# The Danger In Prosperity



## Blueridge Believer (Oct 16, 2007)

Three worms which often breed in prosperity

(Thomas Watson, "The Lord's Prayer")

"Give us this day our daily bread." Matthew 6:11

To make us content with "daily bread," though God 
straitens us in our allowance, think seriously of the 
danger there is in a high, prosperous condition. 

Some are not content with "daily bread," but desire 
to have their barns filled, and heap up silver as dust; 
which proves a snare to them. "Those who will be rich 
fall into a snare." 1 Tim 6:9. Pride, idleness, and lust--
are three worms which often breed in prosperity. 

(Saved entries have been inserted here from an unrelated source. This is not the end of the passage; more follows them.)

-- pv_equiv track=rewrite | github.com/AASHRITH1903/PR_Desc_Sum | Preprocess/build_graph.py | extract_changes
-- ===== SOURCE A (Python) =====
-- def extract_changes(patch):
--     patch_lines = patch.split('\n')
--     changes = []
--     plus_lines = ""
--     minus_lines = ""
--     flag = False
--     for line in patch_lines:
--         if line.startswith('-'):
--             minus_lines += line[1:] + '\n'
--             flag = True
--         elif line.startswith('+'):
--             plus_lines += line[1:] + '\n'
--             flag = True
--         else:
--             if flag:
--                 changes.append((minus_lines, plus_lines))
--                 minus_lines = ""
--                 plus_lines = ""
--                 flag = False
--
--     if flag:
--         changes.append((minus_lines, plus_lines))
--         minus_lines = ""
--         plus_lines = ""
--         flag = False
--
--     return changes
-- ===== SOURCE B (Python) =====
-- def extract_changes(patch):
--     lines = patch.split('\n')
--     changes = []
--     i, n = 0, len(lines)
--     while i < n:
--         if lines[i].startswith(('+', '-')):
--             j = i
--             while j < n and lines[j].startswith(('+', '-')):
--                 j += 1
--             block = lines[i:j]
--             minus = ''.join(l[1:] + '\n' for l in block if l.startswith('-'))
--             plus = ''.join(l[1:] + '\n' for l in block if l.startswith('+'))
--             changes.append((minus, plus))
--             i = j
--         else:
--             i += 1
--     return changes
-- ===== Notes on version B (the rewrite author's own statement) =====
-- stated objective: alternative
-- what changed: Replaces the single stateful pass (two growing accumulator strings plus a flag with a trailing flush) by run-detection: scan for maximal consecutive runs of +/- lines, and build each change pair from its block with two filtered joins, so no flag or end-of-loop flush exists.
import Mathlib
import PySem

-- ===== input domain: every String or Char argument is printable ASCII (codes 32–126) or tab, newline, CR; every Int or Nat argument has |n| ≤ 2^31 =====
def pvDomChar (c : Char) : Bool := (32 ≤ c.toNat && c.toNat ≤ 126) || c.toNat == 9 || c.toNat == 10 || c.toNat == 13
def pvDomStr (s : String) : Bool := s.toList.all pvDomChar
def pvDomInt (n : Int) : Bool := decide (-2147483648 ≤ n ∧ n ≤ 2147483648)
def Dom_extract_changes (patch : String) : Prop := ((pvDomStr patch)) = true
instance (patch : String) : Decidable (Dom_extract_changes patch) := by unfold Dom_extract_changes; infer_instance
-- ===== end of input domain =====

-- B replaces A's single stateful pass (two accumulator strings + a flag with a trailing flush)
-- by run-detection: each maximal consecutive run of '+'/'-' lines becomes one change pair,
-- built with two filtered joins; same O(n) cost, different decomposition.


-- ===== PORT A =====
-- loop body of A's for-loop; state = (changes, plus_lines, minus_lines, flag)
def pvStepA (st : List (String × String) × List Char × List Char × Bool)
    (line : List Char) : List (String × String) × List Char × List Char × Bool :=
  let (changes, plus_lines, minus_lines, flag) := st
  if PySem.Chars.startswith line ['-'] then
    (changes, plus_lines, minus_lines ++ (PySem.List.slice line (some 1) none ++ ['\n']), true)
  else if PySem.Chars.startswith line ['+'] then
    (changes, plus_lines ++ (PySem.List.slice line (some 1) none ++ ['\n']), minus_lines, true)
  else if flag then
    (changes ++ [(String.ofList minus_lines, String.ofList plus_lines)], [], [], false)
  else
    (changes, plus_lines, minus_lines, flag)

def extract_changes (patch : String) : List (String × String) :=
  let patch_lines := PySem.Chars.splitOn patch.toList ['\n']
  let st := patch_lines.foldl pvStepA ([], [], [], false)
  if st.2.2.2 then st.1 ++ [(String.ofList st.2.2.1, String.ofList st.2.1)] else st.1

-- ===== PORT B =====
def pvIsPM (line : List Char) : Bool :=
  PySem.Chars.startswith line ['+'] || PySem.Chars.startswith line ['-']

-- ''.join(l[1:] + '\n' for l in block if l.startswith(c))
def pvBlockJoin (c : Char) (block : List (List Char)) : List Char :=
  PySem.Chars.join []
    ((block.filter (fun l => PySem.Chars.startswith l [c])).map
      (fun l => PySem.List.slice l (some 1) none ++ ['\n']))

-- outer while-loop of B: skip non-change lines, peel one maximal +/- run at a time
def extract_changes_go : List (List Char) → List (String × String)
  | [] => []
  | l :: rest =>
    if pvIsPM l then
      (String.ofList (pvBlockJoin '-' (l :: rest.takeWhile pvIsPM)),
       String.ofList (pvBlockJoin '+' (l :: rest.takeWhile pvIsPM)))
        :: extract_changes_go (rest.dropWhile pvIsPM)
    else extract_changes_go rest
termination_by ls => ls.length
decreasing_by
  · exact Nat.lt_succ_of_le (List.length_dropWhile_le pvIsPM rest)
  · simp

def extract_changes_alt (patch : String) : List (String × String) :=
  extract_changes_go (PySem.Chars.splitOn patch.toList ['\n'])

-- ===== PRECONDITION & SPEC =====
def Spec_extract_changes (patch : String) (out : List (String × String)) : Prop := out = extract_changes_alt patch
instance (patch : String) (out : List (String × String)) : Decidable (Spec_extract_changes patch out) := by unfold Spec_extract_changes; infer_instance

-- ===== CLAIM (what is proved, stated in full; the proofs are below) =====
def Claim_equal_extract_changes : Prop := ∀ (patch : String), Dom_extract_changes patch → Spec_extract_changes patch (extract_changes patch)

-- ===== LEMMAS AND PROOFS =====

-- A's loop, written as the recursion the fold performs (changes accumulator factored out)
def pvRunA : List (List Char) → List Char → List Char → Bool → List (String × String)
  | [], p, m, f => if f then [(String.ofList m, String.ofList p)] else []
  | l :: t, p, m, f =>
    if PySem.Chars.startswith l ['-'] then
      pvRunA t p (m ++ (PySem.List.slice l (some 1) none ++ ['\n'])) true
    else if PySem.Chars.startswith l ['+'] then
      pvRunA t (p ++ (PySem.List.slice l (some 1) none ++ ['\n'])) m true
    else if f then
      (String.ofList m, String.ofList p) :: pvRunA t [] [] false
    else
      pvRunA t p m f

theorem pvFoldA_eq_runA (lines : List (List Char)) :
    ∀ (ch : List (String × String)) (p m : List Char) (f : Bool),
      (let st := lines.foldl pvStepA (ch, p, m, f);
       if st.2.2.2 then st.1 ++ [(String.ofList st.2.2.1, String.ofList st.2.1)] else st.1)
      = ch ++ pvRunA lines p m f := by
  induction lines with
  | nil =>
    intro ch p m f
    cases f <;> simp [pvRunA]
  | cons l t ih =>
    intro ch p m f
    by_cases hm : PySem.Chars.startswith l ['-'] = true
    · simp only [List.foldl_cons, pvStepA, pvRunA, hm, if_pos]
      exact ih ch p (m ++ (PySem.List.slice l (some 1) none ++ ['\n'])) true
    · by_cases hp : PySem.Chars.startswith l ['+'] = true
      · simp only [List.foldl_cons, pvStepA, pvRunA, hm, hp, if_neg, if_pos,
          Bool.not_eq_true]
        exact ih ch (p ++ (PySem.List.slice l (some 1) none ++ ['\n'])) m true
      · cases f with
        | false =>
          simp only [List.foldl_cons, pvStepA, pvRunA, hm, hp, Bool.not_eq_true, if_neg]
          exact ih ch p m false
        | true =>
          simp only [List.foldl_cons, pvStepA, pvRunA, hm, hp, Bool.not_eq_true,
            if_neg, if_true]
          rw [ih (ch ++ [(String.ofList m, String.ofList p)]) [] [] false]
          simp

theorem pvJoin_nil_cons (x : List Char) (xs : List (List Char)) :
    PySem.Chars.join [] (x :: xs) = x ++ PySem.Chars.join [] xs := by
  cases xs with
  | nil => simp [PySem.Chars.join, List.intercalate]
  | cons y ys =>
    have h := PySem.Chars.join_cons_cons [] x y ys
    simpa using h

theorem pvBlockJoin_cons_pos {c : Char} {l : List Char}
    (h : PySem.Chars.startswith l [c] = true) (b : List (List Char)) :
    pvBlockJoin c (l :: b)
      = (PySem.List.slice l (some 1) none ++ ['\n']) ++ pvBlockJoin c b := by
  simp [pvBlockJoin, h, pvJoin_nil_cons]

theorem pvBlockJoin_cons_neg {c : Char} {l : List Char}
    (h : PySem.Chars.startswith l [c] = false) (b : List (List Char)) :
    pvBlockJoin c (l :: b) = pvBlockJoin c b := by
  simp [pvBlockJoin, h]

theorem pvNotPlus_of_minus {l : List Char}
    (h : PySem.Chars.startswith l ['-'] = true) :
    PySem.Chars.startswith l ['+'] = false := by
  rw [PySem.Chars.startswith_iff] at h
  obtain ⟨t, rfl⟩ := h
  rw [Bool.eq_false_iff]
  intro hc
  rw [PySem.Chars.startswith_iff] at hc
  obtain ⟨u, hu⟩ := hc
  simp at hu

theorem pvMain (lines : List (List Char)) :
    (pvRunA lines [] [] false = extract_changes_go lines) ∧
    (∀ p m : List Char, pvRunA lines p m true =
      (String.ofList (m ++ pvBlockJoin '-' (lines.takeWhile pvIsPM)),
       String.ofList (p ++ pvBlockJoin '+' (lines.takeWhile pvIsPM)))
        :: extract_changes_go (lines.dropWhile pvIsPM)) := by
  induction lines with
  | nil =>
    refine ⟨by simp [pvRunA, extract_changes_go], ?_⟩
    intro p m
    simp [pvRunA, extract_changes_go, pvBlockJoin]
  | cons l t ih =>
    obtain ⟨iha, ihb⟩ := ih
    by_cases hm : PySem.Chars.startswith l ['-'] = true
    · have hp : PySem.Chars.startswith l ['+'] = false := pvNotPlus_of_minus hm
      have hpm : pvIsPM l = true := by simp [pvIsPM, hm]
      constructor
      · rw [show pvRunA (l :: t) [] [] false
            = pvRunA t [] ([] ++ (PySem.List.slice l (some 1) none ++ ['\n'])) true by
              simp [pvRunA, hm]]
        rw [ihb]
        simp [extract_changes_go, hpm, pvBlockJoin_cons_pos hm, pvBlockJoin_cons_neg hp]
      · intro p m
        rw [show pvRunA (l :: t) p m true
            = pvRunA t p (m ++ (PySem.List.slice l (some 1) none ++ ['\n'])) true by
              simp [pvRunA, hm]]
        rw [ihb]
        simp [List.dropWhile_cons, hpm, pvBlockJoin_cons_pos hm, pvBlockJoin_cons_neg hp]
    · by_cases hp : PySem.Chars.startswith l ['+'] = true
      · have hpm : pvIsPM l = true := by simp [pvIsPM, hp]
        have hm' : PySem.Chars.startswith l ['-'] = false := by
          simpa using hm
        constructor
        · rw [show pvRunA (l :: t) [] [] false
              = pvRunA t ([] ++ (PySem.List.slice l (some 1) none ++ ['\n'])) [] true by
                simp [pvRunA, hm', hp]]
          rw [ihb]
          simp [extract_changes_go, hpm, pvBlockJoin_cons_pos hp, pvBlockJoin_cons_neg hm']
        · intro p m
          rw [show pvRunA (l :: t) p m true
              = pvRunA t (p ++ (PySem.List.slice l (some 1) none ++ ['\n'])) m true by
                simp [pvRunA, hm', hp]]
          rw [ihb]
          simp [List.dropWhile_cons, hpm, pvBlockJoin_cons_pos hp, pvBlockJoin_cons_neg hm']
      · have hm' : PySem.Chars.startswith l ['-'] = false := by simpa using hm
        have hp' : PySem.Chars.startswith l ['+'] = false := by simpa using hp
        have hpm : pvIsPM l = false := by simp [pvIsPM, hm', hp']
        constructor
        · rw [show pvRunA (l :: t) [] [] false = pvRunA t [] [] false by
            simp [pvRunA, hm', hp']]
          rw [iha]
          simp [extract_changes_go, hpm]
        · intro p m
          rw [show pvRunA (l :: t) p m true
              = (String.ofList m, String.ofList p) :: pvRunA t [] [] false by
                simp [pvRunA, hm', hp']]
          rw [iha]
          simp [List.dropWhile_cons, hpm, extract_changes_go, pvBlockJoin]

-- ===== VERDICT (by name: the statement is the Claim_ definition above) =====
theorem extract_changes_spec : Claim_equal_extract_changes := by
  intro patch _
  unfold Spec_extract_changes extract_changes extract_changes_alt
  rw [pvFoldA_eq_runA (PySem.Chars.splitOn patch.toList ['\n']) [] [] [] false]
  simp [(pvMain (PySem.Chars.splitOn patch.toList ['\n'])).1]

Prosperity often deafens the ear against God. "I spoke 
unto you in your prosperity, but you said--I will not hear." 
Jer 22:21. Soft pleasures harden the heart. In the body, 
the more fat--the less vitality. Just so, the more outward 
plenty--often the less piety. 

Prosperity has its honey--and also its sting! Anxious care 
is the evil spirit which haunts the rich man--and will not 
let him rest. When his chests are full of money--his heart 
is full of care, either how to manage or how to increase, 
or how to secure what he has gotten. 

Should this not make us content with that allowance which 
God gives us--if we have daily bread, though not dainties? 
Think of the danger of prosperity! The spreading of a full 
table may be the spreading of a snare! Many have been 
sunk to hell, with golden weights! 

"People who want to get rich fall into temptation and 
a trap and into many foolish and harmful desires that
plunge men into ruin and destruction!" 1 Timothy 6:9. 

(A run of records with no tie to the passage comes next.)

-- ===== VERDICT (by name: the statement is the Claim_ definition above) =====
theorem pattern_none_spec : Claim_equal_pattern_none := by
  intro image colours slider _ hpre
  show pattern_none image colours slider = pattern_none_alt image colours slider
  by_cases h0 : slider = 0
  · simp [pattern_none, pattern_none_alt, h0]
  · by_cases hc : colours = []
    · -- with no colours both sides are [] for every slider ≠ 0
      subst hc
      unfold pattern_none pattern_none_alt
      by_cases hneg : slider < 0
      · rw [if_neg h0, if_neg h0, if_pos hneg, if_pos hneg, go_nil _ _ (by omega)]
        simp [Nat.zero_pow (show 0 < 2 * image.length + 1 by omega)]
      · have ht : 1 ≤ slider.toNat := by omega
        rw [if_neg h0, if_neg h0, if_neg hneg, if_neg hneg, go_nil _ _ ht]
        simp [Nat.zero_pow (show 0 < slider.toNat by omega)]
    · rcases hpre with h | hpre
      · exact absurd h h0
      rw [if_neg hc] at hpre
      obtain ⟨hle, -⟩ := hpre
      unfold pattern_none pattern_none_alt
      by_cases hneg : slider < 0
      · rw [if_neg h0, if_neg h0, if_pos hneg]
        have e : image.length * 2 + 1 = 2 * image.length + 1 := by ring
        rw [e, go_eq image colours hc _ le_rfl]
        simp [hneg, List.map_map, Function.comp_def]
      · rw [if_neg h0, if_neg h0, if_neg hneg]
        have hm : slider.toNat ≤ 2 * image.length + 1 := by omega
        rw [go_eq image colours hc _ hm]
        simp [hneg]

The world's golden sands are quicksands, which should 
make us take our daily bread, though it be but coarse, 
contentedly. If we have less prosperity--we have less 
snare. As we lack the rich provisions of the world--so 
we lack their temptations. "If we have food and clothing, 
we will be content with that." 1 Timothy 6:8. 

If God keeps us to a spare diet--if He gives us less of 
temporal things--He has made it up in spiritual things. 
He has given us the Pearl of great price--the Lord Jesus,
who is the quintessence of all good things. To give us 
Christ, is more than if God had given us all the world. 
He can make more worlds--but He has no more Christs 
to bestow. Christ is such a golden mine, that the angels 
cannot dig to the bottom! His riches are unsearchable! 
Ephes. 3:8. From Christ we have justification, adoption 
and glorification!

Consider that it is not having an abundance, which makes 
us content. It is not a fancy cage which will make the bird
sing. Having an abundance may make one less content. 
One staff may help the traveler--but a bundle of staffs 
will be a burden to him. A great estate may be like a 
long trailing garment--more burdensome than useful. 

He who can say, "My God," has enough to rock his 
heart quiet in the lowest condition. What can he lack
--who has the all-sufficient God for his portion!

"Keep your lives free from the love of money and be
content with what you have, because God has said, 
Never will I leave you; never will I forsake you." 
Hebrews 13:5


----------



## Blue Tick (Oct 16, 2007)

Always encouraging!


----------



## Pergamum (Oct 16, 2007)

Yep..just like Paul says, the lack of money is the root of all evil...


OH wait a minute!!!

The LOVE of money......man, how did I mix that up? (been listening to too much TBN I guess)....


----------



## Blueridge Believer (Oct 16, 2007)

Pergamum said:


> Yep..just like Paul says, the lack of money is the root of all evil...
> 
> 
> OH wait a minute!!!
> ...



Maybe you've been watching this guy:


----------



## lwadkins (Oct 16, 2007)

Yep, I can become a better me !


----------



## MrMerlin777 (Oct 16, 2007)

Thank you brother James for posting this.


----------



## Blueridge Believer (Oct 16, 2007)

Blueridge Baptist said:


> Pergamum said:
> 
> 
> > Yep..just like Paul says, the lack of money is the root of all evil...
> ...




Joel Osteen is really cool! He can bench press 300 lbs !!!!


----------



## JM (Oct 16, 2007)

Reminds me of: "Indeed extreme poverty is a snare to man, as well as the abundance of wealth." William Huntington


----------